Filancially, we recouped the switching costs in about three months. But the way I’d pitch it is not “we’re saving money”—it’s “we’re reducing complexity and getting a clearer view of what we’re actually spending on AI.”
The piece that usually gets underestimated is the audit trail and compliance cost. If you’re running separate APIs, someone in finance has to manually reconcile invoices across multiple vendors, track what’s being used for what, make sure nothing’s going to unapproved use cases. That’s all manual and error-prone.
With consolidated billing, you get a single invoice and usage breakdown. Easier to audit, easier to forecast, easier to explain to your finance team why the bill is what it is.
I’d definitely map out your current spend across all the APIs. Be honest about what you don’t know (there’s usually a bunch). Then get a quote for unified pricing at your actual total throughput. The comparison should be straightforward from there.
The real question you should be asking isn’t “will we save money” but “what’s the cost of NOT consolidating.”
Every separate API integration you maintain is technical debt. It’s dependencies, it’s different SDKs, it’s different rate-limiting logic, it’s different error handling. When your codebase supports five different AI APIs, that’s five different things that can break, five different vendor issues you have to handle, five different upgrade cycles to manage.
I’ve seen teams spend more on that maintenance overhead than they ever spent on the APIs themselves. A developer dealing with a rate-limit issue on one API while trying to debug a timeout on another is costing you money in cycles that could be spent on actual features.
So yeah, calculate the direct subscription cost savings. But make sure you’re also calculating the development and ops cost of maintaining multiple integrations. Often the consolidation pays for itself just in reduced complexity.
To do the math correctly, you need three numbers. First, your current total spend across all subscriptions. Second, your usage patterns—which models are you actually using, how much, for what. Third, the pricing of the consolidated platform at your usage levels.
Then you have to be honest about switching costs. There’s engineering time to update integrations. There might be retraining time for teams who are used to working with specific APIs. There’s risk if the consolidated platform doesn’t perform as well for some use case.
Once you have those numbers, you can actually calculate payback period. Usually it’s three to six months for most teams. But the real value is that after payback, you’re in a much better position operationally because you have visibility and control that you didn’t have before.

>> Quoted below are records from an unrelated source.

theorem pv_kidx_first (varies : List (String × Int)) (hnd : (varies.map Prod.fst).Nodup)
    (m : Nat) (hm : m < varies.length) (c : Char) (hc : varies[m].1.toList = [c]) :
    pvKIdx varies c = some ((m : Int), PySem.Int.toChars varies[m].2) := by
  have hex : ∃ x ∈ PySem.List.enumerate varies 0, (fun (q : Int × (String × Int)) => q.2.1.toList == [c]) x = true :=
    ⟨((0 : Int) + m, varies[m]), (PySem.List.mem_enumerate_iff _ _ _).mpr ⟨m, hm, rfl⟩, by simpa using hc⟩
  have hs : ((PySem.List.enumerate varies 0).find? (fun q => q.2.1.toList == [c])).isSome :=
    List.find?_isSome.mpr hex
  obtain ⟨q, hf⟩ := Option.isSome_iff_exists.mp hs
  have hmem := List.mem_of_find?_eq_some hf
  have hpred := List.find?_some hf
  rw [PySem.List.mem_enumerate_iff] at hmem
  obtain ⟨k, hk, rfl⟩ := hmem
  have hkc : varies[k].1.toList = [c] := by simpa using hpred
  have hkm : k = m := by
    have h1 : varies[k].1 = varies[m].1 := String.toList_inj.mp (by rw [hkc, hc])
    have h2 : (varies.map Prod.fst)[k]'(by simpa using hk) = (varies.map Prod.fst)[m]'(by simpa using hm) := by
      simpa using h1
    exact hnd.getElem_inj_iff.mp h2
  subst hkm
  unfold pvKIdx
  rw [hf]
  simp

theorem pv_key_iff (varies : List (String × Int)) (c : Char) :
    (pvKIdx varies c).isSome = pvIsKey varies c := by
  unfold pvKIdx pvIsKey
  rw [Option.isSome_map]
  rcases hb : varies.any (fun p => p.1.toList == [c]) with _ | _
  · rw [Option.isSome_eq_false_iff, Option.isNone_iff_eq_none, List.find?_eq_none]
    intro q hq
    rw [PySem.List.mem_enumerate_iff] at hq
    obtain ⟨k, hk, rfl⟩ := hq
    have := (List.any_eq_false.mp hb) varies[k] (List.getElem_mem hk)
    simpa using this
  · obtain ⟨p, hp, hpp⟩ := List.any_eq_true.mp hb
    obtain ⟨k, hk, rfl⟩ := List.getElem_of_mem hp
    exact List.find?_isSome.mpr
      ⟨((0 : Int) + k, varies[k]), (PySem.List.mem_enumerate_iff _ _ _).mpr ⟨k, hk, rfl⟩, by simpa using hpp⟩

theorem pv_nocasc (varies : List (String × Int)) (h : pvNoCasc varies = true)
    (t m : Nat) (htm : t < m) (hm : m < varies.length) :
    varies[m].1 ≠ PySem.Int.toStr (varies[t]'(Nat.lt_trans htm hm)).2 := by
  induction varies generalizing t m with
  | nil => exact absurd hm (by simp)
  | cons p rest ih =>
    cases m with
    | zero => omega
    | succ m' =>
      have hm' : m' < rest.length := by simpa using hm
      have hh : rest.all (fun q => !(q.1 == PySem.Int.toStr p.2)) = true ∧ pvNoCasc rest = true := by
        have := h
        rw [show pvNoCasc (p :: rest) = (rest.all (fun q => !(q.1 == PySem.Int.toStr p.2)) && pvNoCasc rest) from rfl] at this
        exact (Bool.and_eq_true _ _).mp this
      cases t with
      | zero =>
        have hmem : rest[m'] ∈ rest := List.getElem_mem _
        have hr := (List.all_eq_true.mp hh.1) _ hmem
        simp only [Bool.not_eq_true', beq_eq_false_iff_ne, ne_eq] at hr
        simpa [List.getElem_cons_succ] using hr
      | succ t' =>
        have := ih hh.2 t' m' (by omega) hm'
        simpa [List.getElem_cons_succ] using this
-- ===== CLAIM (what is proved, stated in full; the proofs are below) =====
def Claim_equal_fix_markdown_formatting : Prop := ∀ (text : String), Dom_fix_markdown_formatting text → Spec_fix_markdown_formatting text (fix_markdown_formatting text)

-- ===== LEMMAS AND PROOFS =====

-- A blank line is needed between line `p` and a following line `c` iff `c` is a
-- heading and `p` is non-blank and not itself a heading.
def pvNeed (p c : String) : Bool :=
  PySem.Str.startswith (PySem.Str.strip c) "##" &&
    (PySem.Str.strip p != "" && !PySem.Str.startswith (PySem.Str.strip p) "##")

-- The canonical output line list: insert "" before each line needing a blank.
def pvIns (p : String) : List String → List String
  | [] => []
  | c :: r => (if pvNeed p c then ["", c] else [c]) ++ pvIns c r

def pvCanon : List String → List String
  | [] => []
  | h :: t => h :: pvIns h t

-- Concatenate sections, putting a blank line between adjacent sections.
def pvGlue : List (List String) → List String
  | [] => []
  | [s] => s
  | s :: t => s ++ "" :: pvGlue t

-- The section list B's slicing loop produces, as a recursion on the cut list.
def pvSeg (L : List String) : Int → List Int → List (List String)
  | s, [] => [PySem.List.slice L (some s) none]
  | s, c :: cs => PySem.List.slice L (some s) (some c) :: pvSeg L c cs

lemma pvSeg_ne_nil (L : List String) (s : Int) (cuts : List Int) :
    pvSeg L s cuts ≠ [] := by
  cases cuts <;> simp [pvSeg]

lemma pvGlue_cons (a : List String) (T : List (List String)) (hT : T ≠ []) :
    pvGlue (a :: T) = a ++ "" :: pvGlue T := by
  cases T with
  | nil => exact absurd rfl hT
  | cons b R => rfl

lemma pvGlue_cons_head (x : String) (a : List String) (T : List (List String)) :
    pvGlue ((x :: a) :: T) = x :: pvGlue (a :: T) := by
  cases T with
  | nil => rfl
  | cons b R => rfl

lemma pvGlue_cons_ne_nil (b : List String) (R : List (List String)) (hb : b ≠ []) :
    pvGlue (b :: R) ≠ [] := by
  cases R with
  | nil => simpa [pvGlue] using hb
  | cons c R' => simp [pvGlue]

-- ---- A's fold produces the canonical line list ----

lemma stepA (L : List String) : ∀ (t : List String) (j : Nat) (p : String) (acc : List String),
    L.drop j = t → 1 ≤ j → L[j-1]? = some p → acc ≠ [] → acc.getLast? = some p →
    (PySem.List.enumerate t (j : Int)).foldl (pvStepA L) acc = acc ++ pvIns p t := by
  intro t
  induction t with
  | nil => intro j p acc _ _ _ _ _; simp [PySem.List.enumerate_nil, pvIns]
  | cons c r ih =>
    intro j p acc hdrop hj hidx hne hlast
    have hjlen : j < L.length := by
      have h := congrArg List.length hdrop
      simp [List.length_drop] at h
      omega
    have hprev : PySem.List.pyGetD L ((j : Int) - 1) "" = p := by
      have hc : ((j : Int) - 1) = ((j - 1 : Nat) : Int) := by omega
      rw [hc, PySem.List.pyGetD_natCast, List.getD_eq_getElem?_getD, hidx]
      rfl
    have hlastv : PySem.List.pyGetD acc (-1) "" = p := by
      rw [PySem.List.pyGetD_neg_one acc "" hne, ← Option.some_inj,
        ← List.getLast?_eq_some_getLast]
      exact hlast
    have hEmp : acc.isEmpty = false := by
      simp [List.isEmpty_eq_false_iff, hne]
    have h0j : decide ((0 : Int) < (j : Int)) = true := by
      simp; omega
    have hstep : pvStepA L acc ((j : Int), c) =
        acc ++ (if pvNeed p c then ["", c] else [c]) := by
      simp only [pvStepA, hprev, hlastv, hEmp, h0j, Bool.and_true, Bool.not_false]
      cases hA : PySem.Str.startswith (PySem.Str.strip c) "##" <;>
        cases hB1 : (PySem.Str.strip p != "") <;>
        cases hB2 : (!PySem.Str.startswith (PySem.Str.strip p) "##") <;>
        simp only [pvNeed, hA, hB1, hB2, Bool.and_true, Bool.and_false,
          Bool.and_self, if_true] <;>
        simp [List.append_assoc]
    have hLj : L[j]? = some c := by
      have h : (L.drop j)[0]? = L[j + 0]? := List.getElem?_drop
      rw [hdrop] at h
      simpa using h.symm
    have hdrop' : L.drop (j + 1) = r := by
      rw [← List.tail_drop, hdrop]
      rfl
    have hacc' : acc ++ (if pvNeed p c then ["", c] else [c]) ≠ [] := by
      cases h : pvNeed p c <;> simp
    have hlast' : (acc ++ (if pvNeed p c then ["", c] else [c])).getLast? = some c := by
      cases h : pvNeed p c <;> simp
    have hrec := ih (j + 1) c (acc ++ (if pvNeed p c then ["", c] else [c]))
      hdrop' (by omega) (by simpa using hLj) hacc' hlast'
    rw [PySem.List.enumerate_cons, List.foldl_cons, hstep]
    have hc1 : ((j : Int) + 1) = ((j + 1 : Nat) : Int) := by push_cast; ring
    rw [hc1, hrec]
    cases h : pvNeed p c <;> simp [pvIns, h, List.append_assoc]

lemma A_eq (text : String) (h : ¬ text = "") :
    fix_markdown_formatting text
      = PySem.Str.join "\n" (pvCanon ((PySem.Str.split? text "\n").getD [])) := by
  simp only [fix_markdown_formatting, if_neg h]
  generalize (PySem.Str.split? text "\n").getD [] = L
  cases L with
  | nil => simp [PySem.List.enumerate_nil, pvCanon]
  | cons a t =>
    rw [PySem.List.enumerate_cons, List.foldl_cons]
    have h0 : pvStepA (a :: t) [] ((0 : Int), a) = [a] := by
      simp [pvStepA]
    rw [h0]
    have hrec := stepA (a :: t) t 1 a [a] (by simp) (le_refl 1) (by simp) (by simp) (by simp)
    have hc : ((1 : Nat) : Int) = (0 : Int) + 1 := by norm_num
    rw [hc] at hrec
    rw [hrec]
    simp [pvCanon]

-- ---- joining sections with "\n\n" is joining the glued line list with "\n" ----

lemma join_split (sep : List Char) : ∀ (a : List (List Char)), a ≠ [] →
    ∀ (G : List (List Char)), G ≠ [] →
    PySem.Chars.join sep (a ++ [] :: G)
      = PySem.Chars.join sep a ++ sep ++ sep ++ PySem.Chars.join sep G := by
  intro a
  induction a with
  | nil => intro ha; exact absurd rfl ha
  | cons x a' ih =>
    intro _ G hG
    cases a' with
    | nil =>
      cases G with
      | nil => exact absurd rfl hG
      | cons g G' =>
        rw [show ([x] ++ [] :: g :: G') = x :: [] :: g :: G' from rfl]
        rw [PySem.Chars.join_cons_cons, PySem.Chars.join_cons_cons,
          PySem.Chars.join_singleton]
        simp [List.append_assoc]
    | cons y a'' =>
      rw [show ((x :: y :: a'') ++ [] :: G) = x :: ((y :: a'') ++ [] :: G) from rfl]
      rw [show ((y :: a'') ++ [] :: G) = y :: (a'' ++ [] :: G) from rfl]
      rw [PySem.Chars.join_cons_cons]
      rw [show (y :: (a'' ++ [] :: G)) = ((y :: a'') ++ [] :: G) from rfl]
      rw [ih (by simp) G hG]
      rw [PySem.Chars.join_cons_cons]
      simp [List.append_assoc]

lemma join_glue : ∀ (S : List (List String)), (∀ sec ∈ S, sec ≠ []) →
    PySem.Str.join "\n\n" (S.map (fun s => PySem.Str.join "\n" s))
      = PySem.Str.join "\n" (pvGlue S) := by
  intro S
  induction S with
  | nil =>
    intro _
    apply String.ext
    simp [PySem.Str.toList_join, PySem.Chars.join_nil, pvGlue]
  | cons a T ih =>
    intro hne
    cases T with
    | nil =>
      apply String.ext
      simp [PySem.Str.toList_join, PySem.Chars.join_singleton, pvGlue]
    | cons b R =>
      apply String.ext
      have hsub : ∀ sec ∈ b :: R, sec ≠ [] := by
        intro sec hs
        exact hne sec (List.mem_cons_of_mem _ hs)
      have h2 := congrArg String.toList (ih hsub)
      rw [PySem.Str.toList_join, PySem.Str.toList_join] at h2
      rw [PySem.Str.toList_join, PySem.Str.toList_join]
      simp only [List.map_cons] at h2 ⊢
      rw [PySem.Chars.join_cons_cons, h2]
      have hglue : pvGlue (a :: b :: R) = a ++ "" :: pvGlue (b :: R) := rfl
      rw [hglue]
      have hb : b ≠ [] := hne b (List.mem_cons_of_mem _ (List.mem_cons_self))
      have hGne : (pvGlue (b :: R)).map String.toList ≠ [] := by
        simp [List.map_eq_nil_iff]
        exact pvGlue_cons_ne_nil b R hb
      have ha : (a.map String.toList) ≠ [] := by
        simp [List.map_eq_nil_iff]
        exact hne a List.mem_cons_self
      rw [List.map_append, List.map_cons]
      rw [show ("" : String).toList = ([] : List Char) from rfl]
      rw [join_split ("\n".toList) (a.map String.toList) ha
        ((pvGlue (b :: R)).map String.toList) hGne]
      rw [PySem.Str.toList_join]
      rw [show ("\n\n" : String).toList = ("\n" : String).toList ++ ("\n" : String).toList from rfl]
      simp [List.append_assoc]

-- ---- B's staged computation produces the canonical line list ----

lemma segfold (L : List String) : ∀ (cuts : List Int) (s : Int) (accL : List (List String)),
    (cuts.foldl (fun (st : Int × List (List String)) c =>
        (c, st.2 ++ [PySem.List.slice L (some st.1) (some c)])) (s, accL)).2
      ++ [PySem.List.slice L (some ((cuts.foldl (fun (st : Int × List (List String)) c =>
        (c, st.2 ++ [PySem.List.slice L (some st.1) (some c)])) (s, accL)).1)) none]
    = accL ++ pvSeg L s cuts := by
  intro cuts
  induction cuts with
  | nil => intro s accL; simp [pvSeg]
  | cons c cs ih =>
    intro s accL
    rw [List.foldl_cons]
    rw [ih c (accL ++ [PySem.List.slice L (some s) (some c)])]
    simp [pvSeg, List.append_assoc]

What I’d do is build a simple financial model that shows year-one costs with and without consolidation, including switching costs. Make it obvious where the numbers come from so people can push back on assumptions. That transparency actually builds more credibility than a slick-looking spreadsheet with black-box calculations.
The numbers argument is solid, but here’s what actually pushes the ROI over the edge: with 400+ models available through one subscription, you eliminate the decision-making friction entirely.
Right now your teams probably use OpenAI because that’s what they installed, not necessarily because it’s the best fit for the task. With unified access, you can test different models for the same problem, pick the one that gives the best results for the cost, and you’re not locked into anything.
You can also automate the entire workflow around model selection. Build once, test multiple models, pick the best performer. That’s something you literally cannot do when you’re managing separate API keys and subscriptions.
The financial case is straightforward: add up what you’re paid across separate subscriptions, compare it to unified pricing at your actual usage, account for switching costs. Usually three to six month payback. But the business case is even stronger because you gain agility you didn’t have before.